Из большого осколка зеркала, найденного здесь же, на свалке,
на меня смотрела опухшая, заросшая и грязная морда. Я не испугался её, как это было ещё пару лет назад и меня уже не мучили угрызения совести по этому поводу – я просто свыкся с ней, как привыкают к чему-то отвратительному, мерзкому и, к сожалению - неизбежному. Сегодня был мой «святой» день, день который я НАЗНАЧИЛ праздником для самого себя. В этот ежемесячный «праздничный» день, я тщательно брился, мылся и старался подобрать новую одежду, благо «этого добра» здесь, на свалке хватало. Или же, тщательно стирал и приводил в порядок старую. Подкапливал немного деньжат и проделав все обязательные для такого дня гигиенические процедуры, отправлялся на прогулку в город.
Обитатели свалки, мои «помоечные» друзья, как я их называл, (на что они ни капли не обижались), часто спрашивали – для чего я всё это проделываю? На что я всегда отвечал им ничего не значащими фразами и запутанными отговорками. Вскоре, поняв, что от меня ни чего не добьёшься, они раз и навсегда прекратили свои расспросы. Значит так и должно быть, решили они. Все, кто однажды попадал сюда, со временем становились фаталистами и философами. В определённом, конечно, смысле. На всё происходящее перед их глазами и в мире вообще, они смотрели примерно так: «Если звёзды зажигаются каждый день – значит это кому-то нужно».

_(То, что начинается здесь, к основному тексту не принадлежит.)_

-- pv_equiv track=rewrite | github.com/RaimundoLorca/roboticafcfm2021-1 | Laboratorio_7/LAB 7C.py | eval_fitness
-- ===== SOURCE A (Python) =====
-- BOARD_SIZE = 8
--
-- def eval_fitness(genome):
--
--     """
--       -> pyevolve.genome
--
--       Determina la cantidad de reinas que no están siendo amenazas
--       por otra de las piezas.
--
--       :param pyevolve.genome genome: individuo al cual se le calcula el fitness.
--
--       :return: int, número de piezas a salvo.
--
--     """
--
--     collisions = 0
--     # Restringir que cada reina esté en una fila distinta
--     for i in range(BOARD_SIZE):
--        if i not in genome: return 0
--
--     # Determinar si hay más de una reina en una diagonal
--     for i in range(BOARD_SIZE):
--        col = False
--        for j in range(BOARD_SIZE):
--           if (i != j) and (abs(i-j) == abs(genome[j]-genome[i])):
--              col = True
--        if col == True: collisions +=1
--
--     return BOARD_SIZE-collisions
-- ===== SOURCE B (Python) =====
-- BOARD_SIZE = 8
--
-- def eval_fitness(genome):
--     # Row guard, same as the original.
--     for i in range(BOARD_SIZE):
--         if i not in genome:
--             return 0
--     # Diagonal occupancy tables: one pass instead of the nested pairwise scan.
--     diff = {}
--     summ = {}
--     for j in range(BOARD_SIZE):
--         diff[j - genome[j]] = diff.get(j - genome[j], 0) + 1
--         summ[j + genome[j]] = summ.get(j + genome[j], 0) + 1
--     safe = 0
--     for i in range(BOARD_SIZE):
--         if diff[i - genome[i]] == 1 and summ[i + genome[i]] == 1:
--             safe += 1
--     return safe
-- ===== Notes on version B (the rewrite author's own statement) =====
-- stated objective: alternative
-- what changed: A's nested pairwise diagonal scan (for each queen, test all other queens) is replaced by building two diagonal-occupancy tables (j-genome[j] and j+genome[j]) in one pass and then counting as safe the queens whose two diagonal groups each have exactly one occupant.
import Mathlib
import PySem

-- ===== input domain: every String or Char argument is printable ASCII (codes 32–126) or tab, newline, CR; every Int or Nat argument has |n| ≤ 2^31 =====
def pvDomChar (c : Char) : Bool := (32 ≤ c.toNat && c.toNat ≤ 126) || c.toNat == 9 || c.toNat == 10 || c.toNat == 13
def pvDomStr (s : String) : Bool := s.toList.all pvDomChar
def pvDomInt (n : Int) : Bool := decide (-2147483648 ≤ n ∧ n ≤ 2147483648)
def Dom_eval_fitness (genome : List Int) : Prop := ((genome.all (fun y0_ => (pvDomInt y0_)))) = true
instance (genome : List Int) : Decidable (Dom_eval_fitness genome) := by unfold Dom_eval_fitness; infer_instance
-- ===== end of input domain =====

-- B replaces A's nested pairwise diagonal scan by two diagonal-occupancy tables built in
-- one pass, then a single pass counting the safe queens (objective: alternative algorithm).

-- ===== PORT A =====
def eval_fitness (genome : List Int) : Int :=
  if (List.range 8).any (fun i => !(genome.contains (i : Int))) then 0
  else
    8 - (List.range 8).foldl (fun collisions (i : Nat) =>
      if (List.range 8).foldl (fun col (j : Nat) =>
            if i ≠ j ∧ ((i : Int) - (j : Int)).natAbs
                = (PySem.List.pyGetD genome (j : Int) 0
                   - PySem.List.pyGetD genome (i : Int) 0).natAbs
            then true else col) false = true
      then collisions + 1 else collisions) 0

-- ===== PORT B =====
-- B-side helper: the two diagonal-occupancy dicts (diff, summ) built in one pass.
def pvTables (genome : List Int) : PySem.Dict Int Int × PySem.Dict Int Int :=
  (List.range 8).foldl (fun p (j : Nat) =>
    (p.1.insert ((j : Int) - PySem.List.pyGetD genome (j : Int) 0)
        (p.1.getD ((j : Int) - PySem.List.pyGetD genome (j : Int) 0) 0 + 1),
     p.2.insert ((j : Int) + PySem.List.pyGetD genome (j : Int) 0)
        (p.2.getD ((j : Int) + PySem.List.pyGetD genome (j : Int) 0) 0 + 1)))
    (PySem.Dict.empty, PySem.Dict.empty)

def eval_fitness_alt (genome : List Int) : Int :=
  if (List.range 8).any (fun i => !(genome.contains (i : Int))) then 0
  else
    (List.range 8).foldl (fun safe (i : Nat) =>
      if (pvTables genome).1.getD ((i : Int) - PySem.List.pyGetD genome (i : Int) 0) 0 = 1
         ∧ (pvTables genome).2.getD ((i : Int) + PySem.List.pyGetD genome (i : Int) 0) 0 = 1
      then safe + 1 else safe) 0

-- ===== PRECONDITION & SPEC =====
def Spec_eval_fitness (genome : List Int) (out : Int) : Prop := out = eval_fitness_alt genome
instance (genome : List Int) (out : Int) : Decidable (Spec_eval_fitness genome out) := by unfold Spec_eval_fitness; infer_instance

-- ===== CLAIM (what is proved, stated in full; the proofs are below) =====
def Claim_equal_eval_fitness : Prop := ∀ (genome : List Int), Dom_eval_fitness genome → Spec_eval_fitness genome (eval_fitness genome)

-- ===== LEMMAS AND PROOFS =====

-- A's inner collision loop is a Boolean "or" over the range.
lemma pv_foldl_or (p : Nat → Prop) [DecidablePred p] (l : List Nat) (b : Bool) :
    l.foldl (fun c j => if p j then true else c) b = (b || l.any fun j => decide (p j)) := by
  induction l generalizing b with
  | nil => simp
  | cons x xs ih =>
    rw [List.foldl_cons, ih]
    by_cases h : p x <;> simp [h]

-- B's table-building loop over a pair of dicts splits into two independent folds.
lemma pv_tables_split (genome : List Int) :
    pvTables genome =
      ((List.range 8).foldl (fun d (j : Nat) =>
          d.insert ((j : Int) - PySem.List.pyGetD genome (j : Int) 0)
            (d.getD ((j : Int) - PySem.List.pyGetD genome (j : Int) 0) 0 + 1)) PySem.Dict.empty,
       (List.range 8).foldl (fun d (j : Nat) =>
          d.insert ((j : Int) + PySem.List.pyGetD genome (j : Int) 0)
            (d.getD ((j : Int) + PySem.List.pyGetD genome (j : Int) 0) 0 + 1)) PySem.Dict.empty) := by
  have H : ∀ (l : List Nat) (d1 d2 : PySem.Dict Int Int),
      l.foldl (fun p (j : Nat) =>
        (p.1.insert ((j : Int) - PySem.List.pyGetD genome (j : Int) 0)
            (p.1.getD ((j : Int) - PySem.List.pyGetD genome (j : Int) 0) 0 + 1),
         p.2.insert ((j : Int) + PySem.List.pyGetD genome (j : Int) 0)
            (p.2.getD ((j : Int) + PySem.List.pyGetD genome (j : Int) 0) 0 + 1))) (d1, d2)
      = (l.foldl (fun d (j : Nat) =>
            d.insert ((j : Int) - PySem.List.pyGetD genome (j : Int) 0)
              (d.getD ((j : Int) - PySem.List.pyGetD genome (j : Int) 0) 0 + 1)) d1,
         l.foldl (fun d (j : Nat) =>
            d.insert ((j : Int) + PySem.List.pyGetD genome (j : Int) 0)
              (d.getD ((j : Int) + PySem.List.pyGetD genome (j : Int) 0) 0 + 1)) d2) := by
    intro l
    induction l with
    | nil => intro d1 d2; rfl
    | cons x xs ih => intro d1 d2; simp only [List.foldl_cons]; exact ih _ _
  exact H (List.range 8) PySem.Dict.empty PySem.Dict.empty

-- A counting fold with insert/getD: the built table's entry at v counts the hits of v.
lemma pv_fold_insert_getD (f : Nat → Int) (l : List Nat) (d : PySem.Dict Int Int) (v : Int) :
    (l.foldl (fun d j => d.insert (f j) (d.getD (f j) 0 + 1)) d).getD v 0
      = d.getD v 0 + (l.countP (fun j => f j == v) : Int) := by
  induction l generalizing d with
  | nil => simp
  | cons x xs ih =>
    rw [List.foldl_cons, ih, List.countP_cons]
    by_cases h : f x = v
    · subst h
      rw [PySem.Dict.getD_insert_self]
      simp
      ring
    · rw [PySem.Dict.getD_insert_of_ne _ _ _ (Ne.symm h)]
      simp [h]

-- The two tables look up as occupancy counts of the corresponding diagonal.
lemma pv_table_fst (genome : List Int) (v : Int) :
    (pvTables genome).1.getD v 0
      = ((List.range 8).countP (fun (j : Nat) => ((j : Int) - PySem.List.pyGetD genome (j : Int) 0) == v) : Int) := by
  rw [pv_tables_split]
  simpa using pv_fold_insert_getD
    (fun j => (j : Int) - PySem.List.pyGetD genome (j : Int) 0) (List.range 8) PySem.Dict.empty v

lemma pv_table_snd (genome : List Int) (v : Int) :
    (pvTables genome).2.getD v 0
      = ((List.range 8).countP (fun (j : Nat) => ((j : Int) + PySem.List.pyGetD genome (j : Int) 0) == v) : Int) := by
  rw [pv_tables_split]
  simpa using pv_fold_insert_getD
    (fun j => (j : Int) + PySem.List.pyGetD genome (j : Int) 0) (List.range 8) PySem.Dict.empty v

-- On a duplicate-free list an occupancy count is 1 iff no OTHER element hits.
lemma pv_countP_eq_one_iff {α : Type} [DecidableEq α] (l : List α) (hl : l.Nodup)
    (i : α) (hi : i ∈ l) (p : α → Bool) (hp : p i = true) :
    l.countP p = 1 ↔ ∀ j ∈ l, j ≠ i → ¬ p j = true := by
  rw [(List.perm_cons_erase hi).countP_eq p, List.countP_cons]
  simp only [hp, if_pos]
  constructor
  · intro h j hj hne
    have h0 : List.countP p (l.erase i) = 0 := by omega
    rw [List.countP_eq_zero] at h0
    exact h0 j ((List.Nodup.mem_erase_iff hl).mpr ⟨hne, hj⟩)
  · intro h
    have h0 : List.countP p (l.erase i) = 0 := by
      rw [List.countP_eq_zero]
      intro a ha
      obtain ⟨hne, hmem⟩ := (List.Nodup.mem_erase_iff hl).mp ha
      exact h a hmem hne
    omega

-- Pointwise: queen i is "safe" in B's tables iff A's inner loop reports no collision.
lemma pv_point (genome : List Int) (i : Nat) (hi : i ∈ List.range 8) :
    (((pvTables genome).1.getD ((i : Int) - PySem.List.pyGetD genome (i : Int) 0) 0 = 1
      ∧ (pvTables genome).2.getD ((i : Int) + PySem.List.pyGetD genome (i : Int) 0) 0 = 1)
     ↔ ¬ ((List.range 8).any (fun (j : Nat) => decide (i ≠ j ∧ ((i : Int) - (j : Int)).natAbs
            = (PySem.List.pyGetD genome (j : Int) 0
               - PySem.List.pyGetD genome (i : Int) 0).natAbs)) = true)) := by
  rw [pv_table_fst, pv_table_snd]
  have h1 := pv_countP_eq_one_iff (List.range 8) List.nodup_range i hi
      (fun (j : Nat) => ((j : Int) - PySem.List.pyGetD genome (j : Int) 0)
          == ((i : Int) - PySem.List.pyGetD genome (i : Int) 0)) (by simp)
  have h2 := pv_countP_eq_one_iff (List.range 8) List.nodup_range i hi
      (fun (j : Nat) => ((j : Int) + PySem.List.pyGetD genome (j : Int) 0)
          == ((i : Int) + PySem.List.pyGetD genome (i : Int) 0)) (by simp)
  rw [Nat.cast_eq_one, Nat.cast_eq_one, h1, h2]
  simp only [List.any_eq_true, decide_eq_true_eq, beq_iff_eq, not_exists, not_and]
  constructor
  · rintro ⟨c1, c2⟩ j hj hne habs
    have d1 := c1 j hj (Ne.symm hne)
    have d2 := c2 j hj (Ne.symm hne)
    omega
  · intro hno
    refine ⟨?_, ?_⟩ <;>
      · intro j hj hne heq
        have hni := hno j hj (Ne.symm hne)
        omega

-- ===== VERDICT (by name: the statement is the Claim_ definition above) =====
theorem eval_fitness_spec : Claim_equal_eval_fitness := by
  intro genome _
  unfold Spec_eval_fitness eval_fitness eval_fitness_alt
  by_cases hg : (List.range 8).any (fun i => !(genome.contains (i : Int))) = true
  · simp only [hg, if_true]
  · simp only [Bool.not_eq_true] at hg
    simp only [hg, Bool.false_eq_true, if_false]
    simp only [pv_foldl_or, Bool.false_or]
    rw [PySem.List.foldl_ite_add_one, PySem.List.foldl_ite_add_one]
    have hcong : (List.range 8).countP
        (fun (i : Nat) => decide ((pvTables genome).1.getD ((i : Int) - PySem.List.pyGetD genome (i : Int) 0) 0 = 1
           ∧ (pvTables genome).2.getD ((i : Int) + PySem.List.pyGetD genome (i : Int) 0) 0 = 1))
        = (List.range 8).countP (fun i => !((List.range 8).any (fun (j : Nat) => decide (i ≠ j ∧ ((i : Int) - (j : Int)).natAbs
            = (PySem.List.pyGetD genome (j : Int) 0
               - PySem.List.pyGetD genome (i : Int) 0).natAbs)))) := by
      apply List.countP_congr
      intro i hi
      simpa using pv_point genome i hi
    rw [hcong]
    have hlen := List.length_eq_countP_add_countP
      (fun i => ((List.range 8).any (fun (j : Nat) => decide (i ≠ j ∧ ((i : Int) - (j : Int)).natAbs
          = (PySem.List.pyGetD genome (j : Int) 0
             - PySem.List.pyGetD genome (i : Int) 0).natAbs)))) (l := List.range 8)
    simp only [List.length_range] at hlen
    simp only [decide_not, Bool.decide_eq_true] at hlen ⊢
    omega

Их Философия, философия людей с помойки, является, пожалуй, единственным спасательным кругом, «непотопляемым кораблём», плывущим вместе с ними по жизни. Иначе смысл этой самой жизни, их жизни, очень трудно будет объяснить не только кому-то, но даже самому себе. А это уже крах личности, пусть опустившейся на губительную глубину, но всё же личности, пока эта самая личность может передвигать ноги и поднимать стакан.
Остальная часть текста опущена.